İnsanlar neden MLP ile birlikte daha derin RBF veya RBF kullanmıyor?


12

Radyal Temel Fonksiyon Sinir Ağlarına baktığımda, insanların sadece 1 gizli katman kullanımını önerdiklerini fark ettim, oysa çok katmanlı algılayıcı sinir ağları ile daha fazla katman daha iyi kabul edilir.

RBF ağlarının geri yayılma sürümü ile eğitilebileceği göz önüne alındığında, daha derin RBF ağlarının çalışmamasının veya RBF katmanının derin MLP ağındaki sondan bir önceki veya ilk katman olarak kullanılamamasının herhangi bir nedeni var mı? (Sondan bir önceki katmana göre öğrenilen özellikler konusunda eğitilebilmesi için sondan bir önceki katmanı düşünüyordum)


Ben bir NN uzmanı değilim, ama benim izlenimim standart ileri beslemeli NN'lerde, birden fazla gizli katmanın genellikle fazla bir şey eklememesi.
gung - Monica'yı eski

1
Bu, NN araştırmasının ilk günlerinde yapıldı, ancak şimdi daha fazla katman tipik olarak daha yüksek performans (derin öğrenme) için reçetedir. Mevcut favori yaklaşımın, mümkün olduğunca çok katman, doygunluğu önlemek için sigmoidal aktivasyonlar yerine bırakma ve softmax yoluyla düzenlileştirme olduğunu düşünüyorum. (Ama teknikler konusunda yanılıyor olabilirim). Bence bazı insanlar daha iyi sonuçlar almak için yinelemeli derinleştirmeyi de kullanıyor.
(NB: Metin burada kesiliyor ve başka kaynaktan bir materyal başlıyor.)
-- pv_equiv track=rewrite | github.com/xiongyuchuan3294/api-data-gen | api-data-gen/src/api_data_gen/services/cross_table_alignment_service.py | _collect_actual_values
-- ===== SOURCE A (Python) =====
-- def _collect_actual_values(rows: list[dict[str, str | None]], column_name: str) -> list[str]:
--     ordered: list[str] = []
--     for row in rows:
--         value = row.get(column_name)
--         if value is None:
--             continue
--         text = str(value)
--         if text not in ordered:
--             ordered.append(text)
--     return ordered
-- ===== SOURCE B (Python) =====
-- def _collect_actual_values(rows: list[dict[str, str | None]], column_name: str) -> list[str]:
--     # Stage 1: extract the stream of non-None stringified values.
--     pending = [str(v) for row in rows if (v := row.get(column_name)) is not None]
--     # Stage 2: sieve — emit the head, drop all its later duplicates, repeat.
--     out: list[str] = []
--     while pending:
--         head = pending[0]
--         out.append(head)
--         pending = [x for x in pending[1:] if x != head]
--     return out
-- ===== Notes on version B (the rewrite author's own statement) =====
-- stated objective: alternative
-- what changed: Two-stage sieve: first extract the stream of non-None values, then repeatedly emit the head and filter all its duplicates out of the remaining stream, so there is no accumulator membership test at all; correctness holds because removing later duplicates of an emitted value is exactly keep-first-occurrence dedup.
import Mathlib
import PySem

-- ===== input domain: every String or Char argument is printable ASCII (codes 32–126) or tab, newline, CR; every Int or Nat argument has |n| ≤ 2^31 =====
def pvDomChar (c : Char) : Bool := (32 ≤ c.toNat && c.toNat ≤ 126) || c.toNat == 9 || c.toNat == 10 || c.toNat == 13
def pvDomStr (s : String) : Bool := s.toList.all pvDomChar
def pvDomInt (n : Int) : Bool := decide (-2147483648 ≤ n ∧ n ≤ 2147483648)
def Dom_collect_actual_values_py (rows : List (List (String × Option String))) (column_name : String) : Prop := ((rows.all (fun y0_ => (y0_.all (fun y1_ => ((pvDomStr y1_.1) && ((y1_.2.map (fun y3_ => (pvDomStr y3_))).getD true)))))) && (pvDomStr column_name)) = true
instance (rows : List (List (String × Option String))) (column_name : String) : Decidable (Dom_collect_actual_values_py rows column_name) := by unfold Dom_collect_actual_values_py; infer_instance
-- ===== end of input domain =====

-- B replaces A's accumulator-with-membership-scan by a two-stage sieve: extract the
-- non-None value stream, then repeatedly emit the head and filter its duplicates out
-- of the remainder (alternative decomposition, same cost).

-- ===== PORT A =====
def collect_actual_values_py (rows : List (List (String × Option String))) (column_name : String) : List String :=
  rows.foldl (fun ordered row =>
    let value : Option String := ((PySem.Dict.mk row).get? column_name).getD none
    match value with
    | none => ordered
    | some v =>
      let text := v  -- str(value) on a str is the str itself
      if text ∈ ordered then ordered else ordered ++ [text]) []

-- ===== PORT B =====
-- the while loop of Source B: emit pending[0], keep only x ≠ head from pending[1:], repeat
def pvSieve : List String → List String
  | [] => []
  | head :: rest => head :: pvSieve (rest.filter (fun x => x ≠ head))
termination_by l => l.length
decreasing_by
  have h := List.length_filter_le (fun x : {x // x ∈ rest} => decide (x.1 ≠ head)) rest.attach
  simp only [List.length_attach] at h
  simpa [List.length_unattach] using Nat.lt_succ_of_le h

def collect_actual_values_py_alt (rows : List (List (String × Option String))) (column_name : String) : List String :=
  -- stage 1: the non-None value stream (str(v) on a str is v)
  let pending := rows.filterMap (fun row => ((PySem.Dict.mk row).get? column_name).getD none)
  -- stage 2: the sieve loop
  pvSieve pending

-- ===== PRECONDITION & SPEC =====
def Spec_collect_actual_values_py (rows : List (List (String × Option String))) (column_name : String) (out : List String) : Prop := out = collect_actual_values_py_alt rows column_name
instance (rows : List (List (String × Option String))) (column_name : String) (out : List String) : Decidable (Spec_collect_actual_values_py rows column_name out) := by unfold Spec_collect_actual_values_py; infer_instance

-- ===== CLAIM =====
def Claim_equal_collect_actual_values_py : Prop := ∀ (rows : List (List (String × Option String))) (column_name : String), Dom_collect_actual_values_py rows column_name → Spec_collect_actual_values_py rows column_name (collect_actual_values_py rows column_name)

-- ===== LEMMAS AND PROOFS =====

-- A's fold is Set.update of the accumulator by the stream of non-None values.
theorem collectA_foldl_eq_update (column_name : String)
    (rows : List (List (String × Option String))) (acc : List String) :
    rows.foldl (fun ordered row =>
      let value : Option String := ((PySem.Dict.mk row).get? column_name).getD none
      match value with
      | none => ordered
      | some v =>
        let text := v
        if text ∈ ordered then ordered else ordered ++ [text]) acc
    = PySem.Set.update acc
        (rows.filterMap (fun row => ((PySem.Dict.mk row).get? column_name).getD none)) := by
  induction rows generalizing acc with
  | nil => simp [PySem.Set.update]
  | cons row rest ih =>
    simp only [List.foldl_cons, List.filterMap_cons]
    cases h : ((PySem.Dict.mk row).get? column_name).getD none with
    | none => simpa [h] using ih acc
    | some v =>
      rw [PySem.Set.update_cons, ih]
      congr 1
      simp [PySem.Set.add]

-- Set.update acc l keeps acc and appends the sieve of l's elements not already in acc.
theorem update_eq_append_sieve (l : List String) (acc : List String) :
    PySem.Set.update acc l = acc ++ pvSieve (l.filter (fun x => decide (x ∉ acc))) := by
  induction hl : l.length generalizing l acc with
  | zero =>
    cases l with
    | nil => rw [pvSieve.eq_def]; simp [PySem.Set.update]
    | cons a t => simp at hl
  | succ n ih =>
    cases l with
    | nil => simp at hl
    | cons v rest =>
      rw [PySem.Set.update_cons]
      by_cases hv : v ∈ acc
      · have : PySem.Set.add acc v = acc := by simp [PySem.Set.add, hv]
        rw [this, ih rest acc (by simpa using hl), List.filter_cons]
        simp [hv]
      · have : PySem.Set.add acc v = acc ++ [v] := by simp [PySem.Set.add, hv]
        rw [this, ih rest (acc ++ [v]) (by simpa using hl), List.filter_cons]
        simp only [hv, not_false_eq_true, decide_true, if_pos]
        have hfilt : rest.filter (fun x => decide (x ∉ acc ++ [v]))
            = (rest.filter (fun x => decide (x ∉ acc))).filter (fun x => x ≠ v) := by
          rw [List.filter_filter]
          apply List.filter_congr
          intro x _
          simp [List.mem_append, and_comm, ne_eq]
        rw [hfilt]
        conv_rhs => rw [pvSieve.eq_def]
        simp

-- ===== VERDICT =====
theorem collect_actual_values_py_spec : Claim_equal_collect_actual_values_py := by
  intro rows column_name _
  unfold Spec_collect_actual_values_py collect_actual_values_py collect_actual_values_py_alt
  rw [collectA_foldl_eq_update, update_eq_append_sieve]
  simp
Ayrıca Google, 100 katmanlı bir ağla 2014 yılında imageNet'te en son teknolojiyi aldı.
user1646196

Yanıtlar:


4

Temel sorun, RBF'lerin a) çok doğrusal olmayan, b) boyut küçültme yapmamasıdır.

a) RBF'ler her zaman gradyan inişinden ziyade k-araçları ile eğitilmiştir.

Derin NN'lerde ana başarının, anahtar parçalardan birinin boyut küçültme olduğu konvektör ağları olduğunu söyleyebilirim: 128x128x3 = 50.000 girişle çalışmasına rağmen, her nöronun sınırlı bir alıcı alanı vardır ve her katmanda çok daha az nöron vardır Bir MLP'de belirli bir katmanda her bir nöron bir özelliği / boyutu temsil eder), böylece boyutu (katmandan katmana giderek) sürekli olarak azaltmış olursunuz.

Her ne kadar RBF kovaryans matrisini uyarlanabilir hale getirebilir ve boyut küçültme yapabilirse de, bu da eğitilmesini daha da zorlaştırır.


Son zamanlarda RBF ağlarını eğitmek için bir geri yayılma algoritması öneren bir makaleyi okudum. Bu onların derin bir ağda son katman olarak bir RBF'ye sahip olmanın bir yararı olabilir mi? Bu formda derin ağın geri kalanının
RBF'nin

belki makaleye bağlantı vermelisiniz ve sonra insanlar daha bilinçli cevaplar verebilir. Herhangi bir fayda görmüyorum ... RBF'nin çok doğrusal olmadığı göz önüne alındığında (ve örneğin sigmoidler relu ile değiştirildi çünkü çok doğrusal olmayan bir eğimdi ...). Ne insanlar üstte standart mlp ile conv net ile tren, daha sonra mlp atmak ve svm kullanın
seanv507

Makale "Seçmeli geri yayılımlı RBF ağlarını eğitme" olup, buradan okuyabileceğinizden veya bir ödeme duvarı sciencedirect.com/science/article/pii/S0925231203005411 olup olmadığından emin değil . Doğrusal olmama nedeniyle sigmoidlerin yerini relu ile değiştirdiğinin farkında değildim, ancak artan doğrusal olmama durumunun nasıl ortadan kaldırılacağını görebildiğim için. Cevabı kabul edilen olarak işaretleyeceğim :)
user1646196
Sitemizi kullandığınızda şunları okuyup anladığınızı kabul etmiş olursunuz: Çerez Politikası ve Gizlilik Politikası.
Licensed under cc by-sa 3.0 with attribution required.